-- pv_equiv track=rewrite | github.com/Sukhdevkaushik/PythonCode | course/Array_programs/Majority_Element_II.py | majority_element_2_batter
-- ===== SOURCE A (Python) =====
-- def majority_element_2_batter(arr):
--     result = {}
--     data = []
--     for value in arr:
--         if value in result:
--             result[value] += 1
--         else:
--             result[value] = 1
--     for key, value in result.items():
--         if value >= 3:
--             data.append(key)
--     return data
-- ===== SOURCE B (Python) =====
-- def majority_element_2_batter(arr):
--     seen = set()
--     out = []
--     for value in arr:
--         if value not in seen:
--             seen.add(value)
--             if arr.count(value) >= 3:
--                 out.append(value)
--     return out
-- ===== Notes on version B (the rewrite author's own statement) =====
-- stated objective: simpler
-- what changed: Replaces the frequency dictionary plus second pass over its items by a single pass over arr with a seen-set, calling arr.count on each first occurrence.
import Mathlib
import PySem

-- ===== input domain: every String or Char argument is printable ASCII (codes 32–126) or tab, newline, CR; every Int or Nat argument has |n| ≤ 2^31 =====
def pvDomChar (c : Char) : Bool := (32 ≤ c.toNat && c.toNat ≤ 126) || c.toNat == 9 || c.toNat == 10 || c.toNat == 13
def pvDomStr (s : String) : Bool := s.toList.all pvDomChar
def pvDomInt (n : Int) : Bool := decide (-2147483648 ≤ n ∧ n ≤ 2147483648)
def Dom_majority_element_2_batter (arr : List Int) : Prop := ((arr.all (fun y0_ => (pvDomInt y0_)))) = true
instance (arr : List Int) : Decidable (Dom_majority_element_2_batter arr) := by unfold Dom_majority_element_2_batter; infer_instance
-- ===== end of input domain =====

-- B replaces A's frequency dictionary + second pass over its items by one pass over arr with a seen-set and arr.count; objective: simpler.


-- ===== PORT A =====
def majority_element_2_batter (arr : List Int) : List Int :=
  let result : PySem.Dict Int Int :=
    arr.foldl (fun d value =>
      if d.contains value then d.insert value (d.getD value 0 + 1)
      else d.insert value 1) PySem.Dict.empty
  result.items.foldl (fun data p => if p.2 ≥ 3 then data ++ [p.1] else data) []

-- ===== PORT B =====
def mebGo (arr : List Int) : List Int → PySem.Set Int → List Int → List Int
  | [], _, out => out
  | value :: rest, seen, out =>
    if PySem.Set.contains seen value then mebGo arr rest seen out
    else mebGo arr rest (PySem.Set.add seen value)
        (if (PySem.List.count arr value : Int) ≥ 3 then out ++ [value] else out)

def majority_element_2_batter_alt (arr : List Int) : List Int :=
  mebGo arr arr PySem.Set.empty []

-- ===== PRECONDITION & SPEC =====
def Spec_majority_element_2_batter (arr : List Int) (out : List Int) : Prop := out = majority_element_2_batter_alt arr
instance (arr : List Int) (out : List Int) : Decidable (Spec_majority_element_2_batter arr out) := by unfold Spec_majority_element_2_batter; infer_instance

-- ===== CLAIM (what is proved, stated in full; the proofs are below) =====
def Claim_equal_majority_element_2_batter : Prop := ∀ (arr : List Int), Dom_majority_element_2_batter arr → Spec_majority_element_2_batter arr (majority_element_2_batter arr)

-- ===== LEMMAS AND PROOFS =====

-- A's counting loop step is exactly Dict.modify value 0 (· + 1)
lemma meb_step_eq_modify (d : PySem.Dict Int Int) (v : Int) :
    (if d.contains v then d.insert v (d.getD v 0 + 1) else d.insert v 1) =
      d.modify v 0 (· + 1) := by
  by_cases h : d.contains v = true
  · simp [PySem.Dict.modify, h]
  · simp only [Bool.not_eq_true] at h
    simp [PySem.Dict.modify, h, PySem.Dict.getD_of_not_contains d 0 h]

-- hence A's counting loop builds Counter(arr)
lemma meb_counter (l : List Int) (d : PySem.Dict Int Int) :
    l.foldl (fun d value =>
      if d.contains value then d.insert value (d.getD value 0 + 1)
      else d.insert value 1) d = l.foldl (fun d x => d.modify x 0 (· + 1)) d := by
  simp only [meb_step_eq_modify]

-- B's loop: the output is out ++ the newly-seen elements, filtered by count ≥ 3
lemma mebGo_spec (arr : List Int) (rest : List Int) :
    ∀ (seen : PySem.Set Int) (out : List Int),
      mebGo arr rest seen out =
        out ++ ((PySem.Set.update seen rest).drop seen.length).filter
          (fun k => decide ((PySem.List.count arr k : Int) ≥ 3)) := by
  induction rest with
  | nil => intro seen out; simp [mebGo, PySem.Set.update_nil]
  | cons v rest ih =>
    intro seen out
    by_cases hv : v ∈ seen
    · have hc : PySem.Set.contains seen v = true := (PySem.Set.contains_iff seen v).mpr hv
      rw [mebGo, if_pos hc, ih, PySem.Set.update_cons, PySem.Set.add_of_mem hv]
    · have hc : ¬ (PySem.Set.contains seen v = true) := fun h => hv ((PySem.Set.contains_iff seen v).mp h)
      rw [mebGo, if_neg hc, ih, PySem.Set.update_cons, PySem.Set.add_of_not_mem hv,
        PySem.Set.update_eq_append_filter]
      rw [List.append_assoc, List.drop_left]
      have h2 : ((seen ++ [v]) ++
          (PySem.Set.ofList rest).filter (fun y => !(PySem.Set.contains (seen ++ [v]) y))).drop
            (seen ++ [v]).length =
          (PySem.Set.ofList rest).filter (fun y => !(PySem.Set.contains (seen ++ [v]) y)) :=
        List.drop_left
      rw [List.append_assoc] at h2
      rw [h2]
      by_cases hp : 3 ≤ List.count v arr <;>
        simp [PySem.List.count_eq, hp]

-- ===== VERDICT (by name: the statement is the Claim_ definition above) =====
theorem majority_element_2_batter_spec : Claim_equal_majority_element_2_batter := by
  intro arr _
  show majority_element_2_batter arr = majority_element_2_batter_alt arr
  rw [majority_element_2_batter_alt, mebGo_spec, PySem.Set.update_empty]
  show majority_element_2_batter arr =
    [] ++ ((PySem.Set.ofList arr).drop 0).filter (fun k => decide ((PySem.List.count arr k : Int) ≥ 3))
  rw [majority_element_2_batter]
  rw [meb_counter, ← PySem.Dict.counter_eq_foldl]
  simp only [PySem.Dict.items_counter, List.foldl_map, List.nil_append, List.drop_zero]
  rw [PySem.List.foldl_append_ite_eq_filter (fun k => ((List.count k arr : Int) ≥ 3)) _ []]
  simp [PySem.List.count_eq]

★ ★ ★

• [What to work on]:
Return the entries above exactly as they appear.

• [Problem solution]:
-- pv_equiv track=rewrite | github.com/Sukhdevkaushik/PythonCode | course/Array_programs/Majority_Element_II.py | majority_element_2_batter
-- ===== SOURCE A (Python) =====
-- def majority_element_2_batter(arr):
--     result = {}
--     data = []
--     for value in arr:
--         if value in result:
--             result[value] += 1
--         else:
--             result[value] = 1
--     for key, value in result.items():
--         if value >= 3:
--             data.append(key)
--     return data
-- ===== SOURCE B (Python) =====
-- def majority_element_2_batter(arr):
--     seen = set()
--     out = []
--     for value in arr:
--         if value not in seen:
--             seen.add(value)
--             if arr.count(value) >= 3:
--                 out.append(value)
--     return out
-- ===== Notes on version B (the rewrite author's own statement) =====
-- stated objective: simpler
-- what changed: Replaces the frequency dictionary plus second pass over its items by a single pass over arr with a seen-set, calling arr.count on each first occurrence.
import Mathlib
import PySem

-- ===== input domain: every String or Char argument is printable ASCII (codes 32–126) or tab, newline, CR; every Int or Nat argument has |n| ≤ 2^31 =====
def pvDomChar (c : Char) : Bool := (32 ≤ c.toNat && c.toNat ≤ 126) || c.toNat == 9 || c.toNat == 10 || c.toNat == 13
def pvDomStr (s : String) : Bool := s.toList.all pvDomChar
def pvDomInt (n : Int) : Bool := decide (-2147483648 ≤ n ∧ n ≤ 2147483648)
def Dom_majority_element_2_batter (arr : List Int) : Prop := ((arr.all (fun y0_ => (pvDomInt y0_)))) = true
instance (arr : List Int) : Decidable (Dom_majority_element_2_batter arr) := by unfold Dom_majority_element_2_batter; infer_instance
-- ===== end of input domain =====

-- B replaces A's frequency dictionary + second pass over its items by one pass over arr with a seen-set and arr.count; objective: simpler.


-- ===== PORT A =====
def majority_element_2_batter (arr : List Int) : List Int :=
  let result : PySem.Dict Int Int :=
    arr.foldl (fun d value =>
      if d.contains value then d.insert value (d.getD value 0 + 1)
      else d.insert value 1) PySem.Dict.empty
  result.items.foldl (fun data p => if p.2 ≥ 3 then data ++ [p.1] else data) []

-- ===== PORT B =====
def mebGo (arr : List Int) : List Int → PySem.Set Int → List Int → List Int
  | [], _, out => out
  | value :: rest, seen, out =>
    if PySem.Set.contains seen value then mebGo arr rest seen out
    else mebGo arr rest (PySem.Set.add seen value)
        (if (PySem.List.count arr value : Int) ≥ 3 then out ++ [value] else out)

def majority_element_2_batter_alt (arr : List Int) : List Int :=
  mebGo arr arr PySem.Set.empty []

-- ===== PRECONDITION & SPEC =====
def Spec_majority_element_2_batter (arr : List Int) (out : List Int) : Prop := out = majority_element_2_batter_alt arr
instance (arr : List Int) (out : List Int) : Decidable (Spec_majority_element_2_batter arr out) := by unfold Spec_majority_element_2_batter; infer_instance

-- ===== CLAIM (what is proved, stated in full; the proofs are below) =====
def Claim_equal_majority_element_2_batter : Prop := ∀ (arr : List Int), Dom_majority_element_2_batter arr → Spec_majority_element_2_batter arr (majority_element_2_batter arr)

-- ===== LEMMAS AND PROOFS =====

-- A's counting loop step is exactly Dict.modify value 0 (· + 1)
lemma meb_step_eq_modify (d : PySem.Dict Int Int) (v : Int) :
    (if d.contains v then d.insert v (d.getD v 0 + 1) else d.insert v 1) =
      d.modify v 0 (· + 1) := by
  by_cases h : d.contains v = true
  · simp [PySem.Dict.modify, h]
  · simp only [Bool.not_eq_true] at h
    simp [PySem.Dict.modify, h, PySem.Dict.getD_of_not_contains d 0 h]

-- hence A's counting loop builds Counter(arr)
lemma meb_counter (l : List Int) (d : PySem.Dict Int Int) :
    l.foldl (fun d value =>
      if d.contains value then d.insert value (d.getD value 0 + 1)
      else d.insert value 1) d = l.foldl (fun d x => d.modify x 0 (· + 1)) d := by
  simp only [meb_step_eq_modify]

-- B's loop: the output is out ++ the newly-seen elements, filtered by count ≥ 3
lemma mebGo_spec (arr : List Int) (rest : List Int) :
    ∀ (seen : PySem.Set Int) (out : List Int),
      mebGo arr rest seen out =
        out ++ ((PySem.Set.update seen rest).drop seen.length).filter
          (fun k => decide ((PySem.List.count arr k : Int) ≥ 3)) := by
  induction rest with
  | nil => intro seen out; simp [mebGo, PySem.Set.update_nil]
  | cons v rest ih =>
    intro seen out
    by_cases hv : v ∈ seen
    · have hc : PySem.Set.contains seen v = true := (PySem.Set.contains_iff seen v).mpr hv
      rw [mebGo, if_pos hc, ih, PySem.Set.update_cons, PySem.Set.add_of_mem hv]
    · have hc : ¬ (PySem.Set.contains seen v = true) := fun h => hv ((PySem.Set.contains_iff seen v).mp h)
      rw [mebGo, if_neg hc, ih, PySem.Set.update_cons, PySem.Set.add_of_not_mem hv,
        PySem.Set.update_eq_append_filter]
      rw [List.append_assoc, List.drop_left]
      have h2 : ((seen ++ [v]) ++
          (PySem.Set.ofList rest).filter (fun y => !(PySem.Set.contains (seen ++ [v]) y))).drop
            (seen ++ [v]).length =
          (PySem.Set.ofList rest).filter (fun y => !(PySem.Set.contains (seen ++ [v]) y)) :=
        List.drop_left
      rw [List.append_assoc] at h2
      rw [h2]
      by_cases hp : 3 ≤ List.count v arr <;>
        simp [PySem.List.count_eq, hp]

-- ===== VERDICT (by name: the statement is the Claim_ definition above) =====
theorem majority_element_2_batter_spec : Claim_equal_majority_element_2_batter := by
  intro arr _
  show majority_element_2_batter arr = majority_element_2_batter_alt arr
  rw [majority_element_2_batter_alt, mebGo_spec, PySem.Set.update_empty]
  show majority_element_2_batter arr =
    [] ++ ((PySem.Set.ofList arr).drop 0).filter (fun k => decide ((PySem.List.count arr k : Int) ≥ 3))
  rw [majority_element_2_batter]
  rw [meb_counter, ← PySem.Dict.counter_eq_foldl]
  simp only [PySem.Dict.items_counter, List.foldl_map, List.nil_append, List.drop_zero]
  rw [PySem.List.foldl_append_ite_eq_filter (fun k => ((List.count k arr : Int) ≥ 3)) _ []]
  simp [PySem.List.count_eq]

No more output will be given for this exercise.